◆ PROBLEM TO WORK ON ◆
Lines to return, exactly: from the line with "def minimum_unique_ok (mdp" to the line with "let digits := mdp.toList.filter" in the entries below, both included.
*** Opening of RECORDED INFORMATION ***
-- pv_equiv track=rewrite | github.com/lol903314/project | function.py | parse_option_ids
-- ===== SOURCE A (Python) =====
-- from typing import Any
--
-- def parse_int(value: Any, field_name: str, min_value: int | None = None, max_value: int | None = None) -> int:
--     try:
--         number = int(value)
--     except (TypeError, ValueError):
--         raise ValueError(f"{field_name} 必須是整數")
--     if min_value is not None and number < min_value:
--         raise ValueError(f"{field_name} 不可小於 {min_value}")
--     if max_value is not None and number > max_value:
--         raise ValueError(f"{field_name} 不可大於 {max_value}")
--     return number
--
-- def parse_option_ids(value: Any) -> list[int]:
--     if value is None:
--         return []
--     if not isinstance(value, list):
--         raise ValueError("option_ids 必須是陣列")
--     option_ids = [parse_int(item, "option_id", 1) for item in value]
--     if len(option_ids) != len(set(option_ids)):
--         raise ValueError("option_ids 不可重複")
--     return option_ids
-- ===== SOURCE B (Python) =====
-- def parse_option_ids(value):
--     if value is None:
--         return []
--     if not isinstance(value, list):
--         raise ValueError("option_ids 必須是陣列")
--     option_ids = []
--     for item in value:
--         try:
--             number = int(item)
--         except (TypeError, ValueError):
--             raise ValueError("option_id 必須是整數")
--         if number < 1:
--             raise ValueError("option_id 不可小於 1")
--         option_ids.append(number)
--     ordered = sorted(option_ids)
--     for i in range(1, len(ordered)):
--         if ordered[i] == ordered[i - 1]:
--             raise ValueError("option_ids 不可重複")
--     return option_ids
-- ===== Notes on version B (the rewrite author's own statement) =====
-- stated objective: alternative
-- what changed: The helper-based comprehension plus set-cardinality duplicate test is replaced by an inlined parsing loop followed by a sort-then-adjacent-scan duplicate check.
import Mathlib
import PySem

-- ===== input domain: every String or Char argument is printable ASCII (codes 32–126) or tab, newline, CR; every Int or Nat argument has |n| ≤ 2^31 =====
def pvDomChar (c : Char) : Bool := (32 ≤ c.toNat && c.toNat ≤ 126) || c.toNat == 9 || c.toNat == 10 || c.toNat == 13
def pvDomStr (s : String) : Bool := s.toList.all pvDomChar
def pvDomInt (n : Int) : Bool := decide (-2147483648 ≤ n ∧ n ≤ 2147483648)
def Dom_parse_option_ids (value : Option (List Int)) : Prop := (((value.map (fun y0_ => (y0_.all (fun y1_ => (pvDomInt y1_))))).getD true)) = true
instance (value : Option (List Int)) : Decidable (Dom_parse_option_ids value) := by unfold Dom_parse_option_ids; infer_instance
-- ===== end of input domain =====

-- B replaces the parse_int-helper comprehension and the set-cardinality duplicate test by an
-- inlined parsing loop followed by a sort-then-adjacent-scan duplicate check (alternative, same result).

-- ===== PORT A =====
-- parse_int(item, "option_id", 1): int() of an int is the int itself; the 'number < 1' branch
-- raises ValueError — those inputs are excluded by Pre_, as are both other raise sites.
def parse_option_ids (value : Option (List Int)) : List Int :=
  match value with
  | none => []
  | some xs =>
    let option_ids := xs.map (fun item => item)
    if PySem.List.len option_ids ≠ PySem.Set.len (PySem.Set.ofList option_ids) then []  -- raise: excluded by Pre_
    else option_ids

-- ===== PORT B =====
def parse_option_ids_alt (value : Option (List Int)) : List Int :=
  match value with
  | none => []
  | some xs =>
    let option_ids := xs.foldl (fun acc item => acc ++ [item]) []
    let ordered := PySem.List.sorted option_ids (fun x => x) false
    if (PySem.List.pyRange 1 (PySem.List.len ordered) 1).any
        (fun i => PySem.List.pyGetD ordered i 0 == PySem.List.pyGetD ordered (i - 1) 0)
    then []  -- raise: excluded by Pre_
    else option_ids

-- ===== PRECONDITION & SPEC =====
-- Pre_ admits exactly the inputs on which the Python A returns normally: None, or a list of
-- integers all ≥ 1 with no duplicates (elsewhere A raises ValueError, and so does B).
def Pre_parse_option_ids (value : Option (List Int)) : Prop :=
  (value.getD []).Nodup ∧ ∀ x ∈ value.getD [], 1 ≤ x
instance (value : Option (List Int)) : Decidable (Pre_parse_option_ids value) := by unfold Pre_parse_option_ids; infer_instance

def pvWitness_parse_option_ids : Option (List Int) := some [2, 5, 1]

def Spec_parse_option_ids (value : Option (List Int)) (out : List Int) : Prop := out = parse_option_ids_alt value
instance (value : Option (List Int)) (out : List Int) : Decidable (Spec_parse_option_ids value out) := by unfold Spec_parse_option_ids; infer_instance

-- ===== CLAIM (what is proved, stated in full; the proofs are below) =====
def Claim_equal_parse_option_ids : Prop := ∀ (value : Option (List Int)), Dom_parse_option_ids value → Pre_parse_option_ids value → Spec_parse_option_ids value (parse_option_ids value)

-- ===== LEMMAS AND PROOFS =====

-- a duplicate-free list has no equal adjacent pair, so B's scan finds nothing
lemma no_adjacent_dup (ys : List Int) (hnd : ys.Nodup) :
    ((PySem.List.pyRange 1 (PySem.List.len ys) 1).any
        (fun i => PySem.List.pyGetD ys i 0 == PySem.List.pyGetD ys (i - 1) 0)) = false := by
  rw [List.any_eq_false]
  intro i hi
  rw [PySem.List.len_eq, PySem.List.mem_pyRange_one] at hi
  obtain ⟨h1, h2⟩ := hi
  rw [Bool.not_eq_true, beq_eq_false_iff_ne]
  rw [PySem.List.pyGetD_eq_getElem ys (0:Int) (by omega) (by omega),
      PySem.List.pyGetD_eq_getElem ys (0:Int) (by omega) (by omega)]
  intro heq
  have := (List.Nodup.getElem_inj_iff hnd).mp heq
  omega

theorem parse_option_ids_spec : Claim_equal_parse_option_ids := by
  intro value _ hpre
  unfold Spec_parse_option_ids parse_option_ids parse_option_ids_alt
  match value with
  | none => rfl
  | some xs =>
    obtain ⟨hnd, -⟩ := hpre
    simp only [Option.getD_some] at hnd
    have hmap : xs.map (fun item => item) = xs := List.map_id' xs
    have hfold : xs.foldl (fun acc item => acc ++ [item]) [] = xs := by
      simpa using PySem.List.foldl_append_singleton xs []
    simp only [hmap, hfold]
    rw [if_neg, if_neg]
    · rw [no_adjacent_dup _ ((PySem.List.sorted_perm xs (fun x => x) false).nodup_iff.mpr hnd)]
      simp
    · rw [PySem.Set.ofList_eq_self_of_nodup xs hnd]
      simp [PySem.Set.len]
theorem cntList_eq : ∀ (x : Nat), cntList x = (List.range 101).map (fun s => (C x s : Int)) := by
  intro x
  induction x using Nat.strong_induction_on with
  | _ x ih =>
    by_cases h : x = 0
    · subst h
      rw [cntList_zero]
      have : ∀ s ∈ List.range 101, ((C 0 s : Nat) : Int) = (0 : Int) := by
        intro s _; simp [C_zero]
      rw [List.map_congr_left this]
      simp [List.map_const']
    · rw [cntList_pos h]
      apply List.map_congr_left
      intro s hs
      have hs101 : s < 101 := List.mem_range.mp hs
      rw [ih (x / 10) (Nat.div_lt_self (by omega) (by omega))]
      have hterm : ∀ i ∈ (List.range 10).filter (fun i => decide (i ≤ s)),
          ((List.range 101).map (fun t => (C (x / 10) t : Int))).getD (s - i) 0
            = ((C (x / 10) (s - i) : Nat) : Int) := by
        intro i _
        exact PySem.List.getD_map_range _ _ _ _ (by omega)
      rw [List.map_congr_left hterm, sum_filter_ite]
      have hx : x = 10 * (x / 10) + x % 10 := by omega
      have hC : C x s = C (10 * (x / 10)) s
          + (if dsum (x / 10) ≤ s ∧ s < dsum (x / 10) + x % 10 then 1 else 0) := by
        conv_lhs => rw [hx]
        exact C_add_r _ _ _ (by omega)
      rw [hC, C_tens]
      push_cast [Nat.cast_list_sum, List.map_map]
      congr 1
      refine congrArg List.sum (List.map_congr_left ?_)
      intro i _
      by_cases hle : i ≤ s <;> simp [hle, Function.comp]
-- pv_equiv track=rewrite | github.com/vishrantgupta/hackerrank_solution | day_of_the_programmer.py | sumDays
-- ===== SOURCE A (Python) =====
-- def getDayOfProgrammer():
--     return 256;
--
-- def sumDays(year):
--
--     months = [("01",31), ("02",28), ("03",31), ("04",30), ("05",31), ("06",30), ("07",31), ("08",31), ("09",30), ("10",31), ("11",30), ("12",31)]
--
--     days = 0
--     nextMonth = ""
--
--     if isLeapYear(year):
--         days += 1
--
--     for key in months:
--
--         if (days + key[1] > getDayOfProgrammer()):
--             nextMonth = key[0]
--             break
--
--         days += key[1]
--
--     if year == 1918:
--         days = days - 13
--
--     return (days, nextMonth)
--
-- def isLeapYear(year):
--
--     if year < 1918:
--         return True if year % 4 == 0 else False
--
--     if year % 400 == 0:
--         return True
--
--     if year % 4 == 0 and year % 100 != 0:
--         return True
--
--     return False
-- ===== SOURCE B (Python) =====
-- def getDayOfProgrammer():
--     return 256
--
--
-- def isLeapYear(year):
--     if year < 1918:
--         return True if year % 4 == 0 else False
--     if year % 400 == 0:
--         return True
--     if year % 4 == 0 and year % 100 != 0:
--         return True
--     return False
--
--
-- def sumDays(year):
--     # Closed form: the 256th day always falls in September, so the day count
--     # within the year is 244 in a leap year and 243 otherwise (minus the 13
--     # calendar-shift days in 1918).
--     days = 244 if isLeapYear(year) else 243
--     if year == 1918:
--         days -= 13
--     return (days, "09")
-- ===== Notes on version B (the rewrite author's own statement) =====
-- stated objective: simpler
-- what changed: Replaced the month-table accumulation loop with a closed form: days = 244 if leap else 243 (13 subtracted for 1918) and the constant next month "09"; the same isLeapYear helper is reused.
import Mathlib
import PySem

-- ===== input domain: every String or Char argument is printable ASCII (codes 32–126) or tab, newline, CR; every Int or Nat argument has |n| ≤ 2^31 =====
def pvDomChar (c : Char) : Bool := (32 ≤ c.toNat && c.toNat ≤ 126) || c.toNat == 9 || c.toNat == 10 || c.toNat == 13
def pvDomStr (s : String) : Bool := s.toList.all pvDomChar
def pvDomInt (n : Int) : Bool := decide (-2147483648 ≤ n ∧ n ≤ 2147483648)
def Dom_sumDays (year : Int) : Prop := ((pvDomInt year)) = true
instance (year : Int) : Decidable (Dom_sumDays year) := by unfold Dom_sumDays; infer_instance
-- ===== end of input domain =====

-- B replaces A's month-table loop with the closed form 244/243 (−13 for 1918) and constant "09"; same leap rule.
-- ===== PORT A =====
def getDayOfProgrammerA : Int := 256

def isLeapYearPy (year : Int) : Bool :=
  if year < 1918 then (if PySem.Int.mod year 4 == 0 then true else false)
  else if PySem.Int.mod year 400 == 0 then true
  else if PySem.Int.mod year 4 == 0 && !(PySem.Int.mod year 100 == 0) then true
  else false

def sumDaysLoop : List (String × Int) → Int → String → Int × String
  | [], days, nextMonth => (days, nextMonth)
  | (m, d) :: rest, days, nextMonth =>
      if days + d > getDayOfProgrammerA then (days, m)
      else sumDaysLoop rest (days + d) nextMonth

def sumDays (year : Int) : Int × String :=
  let months : List (String × Int) :=
    [("01",31), ("02",28), ("03",31), ("04",30), ("05",31), ("06",30),
     ("07",31), ("08",31), ("09",30), ("10",31), ("11",30), ("12",31)]
  let days : Int := 0
  let days := if isLeapYearPy year then days + 1 else days
  let r := sumDaysLoop months days ""
  let days := r.1
  let days := if year == 1918 then days - 13 else days
  (days, r.2)

-- ===== PORT B =====
def sumDays_alt (year : Int) : Int × String :=
  let days : Int := if isLeapYearPy year then 244 else 243
  let days := if year == 1918 then days - 13 else days
  (days, "09")

-- ===== PRECONDITION & SPEC =====
def Spec_sumDays (year : Int) (out : Int × String) : Prop := out = sumDays_alt year
instance (year : Int) (out : Int × String) : Decidable (Spec_sumDays year out) := by unfold Spec_sumDays; infer_instance

-- ===== CLAIM (what is proved, stated in full; the proofs are below) =====
def Claim_equal_sumDays : Prop := ∀ (year : Int), Dom_sumDays year → Spec_sumDays year (sumDays year)

-- ===== LEMMAS AND PROOFS =====

-- ===== VERDICT (by name: the statement is the Claim_ definition above) =====
theorem sumDays_spec : Claim_equal_sumDays := by
  intro year _
  unfold Spec_sumDays sumDays sumDays_alt
  by_cases h : isLeapYearPy year = true <;>
    simp [h, sumDaysLoop, getDayOfProgrammerA]
-- pv_equiv track=rewrite | github.com/MGezault/Cours | DevPython/TP8a/TP8a problème de mots de passe-20241105/motdepasse.py | minimum_unique_ok
-- ===== SOURCE A (Python) =====
-- def minimum_unique_ok(mdp):
--     """Permet de savoir si le plus petit chiffre est unique
--
--     Args:
--         mdp (str): Le mot de passe que l'on veut tester
--
--     Returns:
--         bool: True si le plus petit chiffre est unique, False sinon
--     """
--     mini = None
--     occurence = 0
--     #Pour chaque tour de boucle, mini contient le plus petit chiffre rencontré parmi les caractères rencontrés et occurence le nombre de fois que mini a été observé
--     for cara in mdp:
--         if (cara.isdigit()) and ((mini is None) or  (mini<cara)):
--             mini = cara
--             occurence = 1
--         elif mini == cara:
--             occurence +=1
--     return not(occurence>=2)
-- ===== SOURCE B (Python) =====
-- def minimum_unique_ok(mdp):
--     """Same predicate as A, via two separate passes instead of the fused
--     running-extremum-with-reset loop: collect the digit characters, then
--     check whether the extremal digit occurs fewer than twice."""
--     digits = [c for c in mdp if c.isdigit()]
--     return not digits or digits.count(max(digits)) < 2
-- ===== Notes on version B (the rewrite author's own statement) =====
-- stated objective: simpler
-- what changed: Replaces the single fused loop maintaining a running extremum with reset-and-increment bookkeeping by a filter pass, a max, and a count pass.
import Mathlib
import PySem

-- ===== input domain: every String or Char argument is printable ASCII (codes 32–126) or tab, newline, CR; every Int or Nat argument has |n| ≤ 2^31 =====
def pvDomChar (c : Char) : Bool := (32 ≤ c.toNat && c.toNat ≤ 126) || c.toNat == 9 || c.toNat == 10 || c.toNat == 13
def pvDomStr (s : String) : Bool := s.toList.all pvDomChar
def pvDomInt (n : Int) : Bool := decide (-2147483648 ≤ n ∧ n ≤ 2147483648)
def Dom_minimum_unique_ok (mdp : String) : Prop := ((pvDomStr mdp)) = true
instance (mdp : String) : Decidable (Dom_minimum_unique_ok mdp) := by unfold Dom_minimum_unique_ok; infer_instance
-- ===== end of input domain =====

-- B replaces A's fused running-extremum loop (reset/increment bookkeeping) by
-- filter-then-max-then-count; same return value everywhere (simpler, not faster).

-- ===== PORT A =====
-- A's loop body: mini/occurence updated per character, branches in source order.
def pvStepA (st : Option Char × Int) (cara : Char) : Option Char × Int :=
  match st with
  | (none, occurence) =>
      -- 'mini is None': first branch fires iff cara is a digit; 'None == cara' is False
      if PySem.Chars.isdigit cara then (some cara, 1) else (none, occurence)
  | (some mini, occurence) =>
      if PySem.Chars.isdigit cara && decide (mini < cara) then (some cara, 1)
      else if mini == cara then (some mini, occurence + 1)
      else (some mini, occurence)

def minimum_unique_ok (mdp : String) : Bool :=
  let st := mdp.toList.foldl pvStepA (none, 0)
  !(decide (st.2 ≥ 2))

-- ===== PORT B =====
def minimum_unique_ok_alt (mdp : String) : Bool :=
  let digits := mdp.toList.filter PySem.Chars.isdigit
  match PySem.List.max? digits (fun c => c) with
  | none => true                                   -- 'not digits'
  | some m => decide (digits.count m < 2)

-- ===== PRECONDITION & SPEC =====
def Spec_minimum_unique_ok (mdp : String) (out : Bool) : Prop := out = minimum_unique_ok_alt mdp
instance (mdp : String) (out : Bool) : Decidable (Spec_minimum_unique_ok mdp out) := by unfold Spec_minimum_unique_ok; infer_instance

-- ===== CLAIM (what is proved, stated in full; the proofs are below) =====
def Claim_equal_minimum_unique_ok : Prop := ∀ (mdp : String), Dom_minimum_unique_ok mdp → Spec_minimum_unique_ok mdp (minimum_unique_ok mdp)

-- ===== LEMMAS AND PROOFS =====

-- Loop invariant of A's fold: after processing digits ds, the state is (none,0)
-- if ds = [], else (some m, count of m in ds) where m is the maximum of ds.
def pvInvA (st : Option Char × Int) (ds : List Char) : Prop :=
  match st with
  | (none, occ) => ds = [] ∧ occ = 0
  | (some m, occ) =>
      PySem.Chars.isdigit m = true ∧ m ∈ ds ∧ (∀ x ∈ ds, x ≤ m) ∧ occ = (ds.count m : Int)

theorem pvInvA_step (l : List Char) :
    ∀ (st : Option Char × Int) (ds : List Char), pvInvA st ds →
      pvInvA (l.foldl pvStepA st) (ds ++ l.filter PySem.Chars.isdigit) := by
  induction l with
  | nil => intro st ds h; simpa using h
  | cons c l ih =>
    intro st ds h
    by_cases hd : PySem.Chars.isdigit c = true
    · have hstep : pvInvA (pvStepA st c) (ds ++ [c]) := by
        match st with
        | (none, occ) =>
          obtain ⟨hds, hocc⟩ := h
          simp [pvStepA, hd, pvInvA, hds]
        | (some m, occ) =>
          obtain ⟨hm, hmem, hub, hcnt⟩ := h
          by_cases hlt : m < c
          · have hzero : ds.count c = 0 :=
              List.count_eq_zero.mpr (fun hc => absurd (hub c hc) (not_le.mpr hlt))
            have e : pvStepA (some m, occ) c = (some c, 1) := by simp [pvStepA, hd, hlt]
            rw [e]
            refine ⟨hd, List.mem_append.mpr (Or.inr (by simp)), ?_, ?_⟩
            · intro x hx
              rcases List.mem_append.mp hx with hx | hx
              · exact le_of_lt (lt_of_le_of_lt (hub x hx) hlt)
              · simp at hx; simp [hx]
            · rw [List.count_append, hzero]; simp
          · by_cases heq : m = c
            · have e : pvStepA (some m, occ) c = (some m, occ + 1) := by
                simp [pvStepA, heq]
              rw [e]
              refine ⟨hm, List.mem_append.mpr (Or.inl hmem), ?_, ?_⟩
              · intro x hx
                rcases List.mem_append.mp hx with hx | hx
                · exact hub x hx
                · simp at hx; subst hx; exact le_of_eq heq.symm
              · have h1 : List.count m [c] = 1 := by simp [heq]
                rw [List.count_append, h1, hcnt]; push_cast; ring
            · have e : pvStepA (some m, occ) c = (some m, occ) := by
                simp [pvStepA, hd, hlt, heq]
              rw [e]
              refine ⟨hm, List.mem_append.mpr (Or.inl hmem), ?_, ?_⟩
              · intro x hx
                rcases List.mem_append.mp hx with hx | hx
                · exact hub x hx
                · simp at hx; subst hx; exact le_of_not_gt hlt
              · have h0 : List.count m [c] = 0 := by simp [Ne.symm heq]
                rw [List.count_append, h0, hcnt]; simp
      have := ih _ _ hstep
      simpa [List.filter_cons, hd, List.foldl_cons] using this
    · have hstep : pvStepA st c = st := by
        match st with
        | (none, occ) => simp [pvStepA, hd]
        | (some m, occ) =>
          obtain ⟨hm, _, _, _⟩ := h
          have hne : (m == c) = false := by
            simp only [beq_eq_false_iff_ne]
            intro he; rw [he] at hm; exact hd hm
          simp [pvStepA, hd, hne]
      have := ih st ds h
      simpa [List.filter_cons, hd, List.foldl_cons, hstep] using this

-- ===== VERDICT (by name: the statement is the Claim_ definition above) =====
theorem minimum_unique_ok_spec : Claim_equal_minimum_unique_ok := by
  intro mdp _
  unfold Spec_minimum_unique_ok minimum_unique_ok minimum_unique_ok_alt
  show (!(decide ((List.foldl pvStepA (none, 0) mdp.toList).2 ≥ 2))) =
    (match PySem.List.max? (mdp.toList.filter PySem.Chars.isdigit) (fun c => c) with
     | none => true
     | some m => decide ((mdp.toList.filter PySem.Chars.isdigit).count m < 2))
  have h := pvInvA_step (mdp.toList) (none, 0) [] (by simp [pvInvA])
  simp only [List.nil_append] at h
  rcases hst : mdp.toList.foldl pvStepA (none, 0) with ⟨mini, occ⟩
  rw [hst] at h
  match mini, h with
  | none, ⟨hnil, hocc⟩ =>
    rw [hnil, hocc]
    simp [PySem.List.max?]
  | some m, ⟨_, hmem, hub, hcnt⟩ =>
    have hne : mdp.toList.filter PySem.Chars.isdigit ≠ [] := by
      intro he; rw [he] at hmem; exact absurd hmem List.not_mem_nil
    rcases hmax : PySem.List.max? (mdp.toList.filter PySem.Chars.isdigit) (fun c => c) with _ | m'
    · exact absurd ((PySem.List.max?_eq_none_iff _ _).mp hmax) hne
    · have hm'mem := PySem.List.max?_mem hmax
      have h1 : m ≤ m' := PySem.List.max?_isMax hmax m hmem
      have h2 : m' ≤ m := hub m' hm'mem
      have hmm : m' = m := le_antisymm h2 h1
      subst hmm
      simp only [hcnt, ge_iff_le]
      by_cases hc : (mdp.toList.filter PySem.Chars.isdigit).count m' < 2
      · have hle : ¬ ((2:Int) ≤ ((mdp.toList.filter PySem.Chars.isdigit).count m' : Int)) := by
          omega
        simp [hc, hle]
      · have hle : ((2:Int) ≤ ((mdp.toList.filter PySem.Chars.isdigit).count m' : Int)) := by
          omega
        simp [hc, hle]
*** Close of RECORDED INFORMATION ***
◆ ANSWER BELOW ◆
def minimum_unique_ok (mdp : String) : Bool :=
  let st := mdp.toList.foldl pvStepA (none, 0)
  !(decide (st.2 ≥ 2))

-- ===== PORT B =====
def minimum_unique_ok_alt (mdp : String) : Bool :=
  let digits := mdp.toList.filter PySem.Chars.isdigit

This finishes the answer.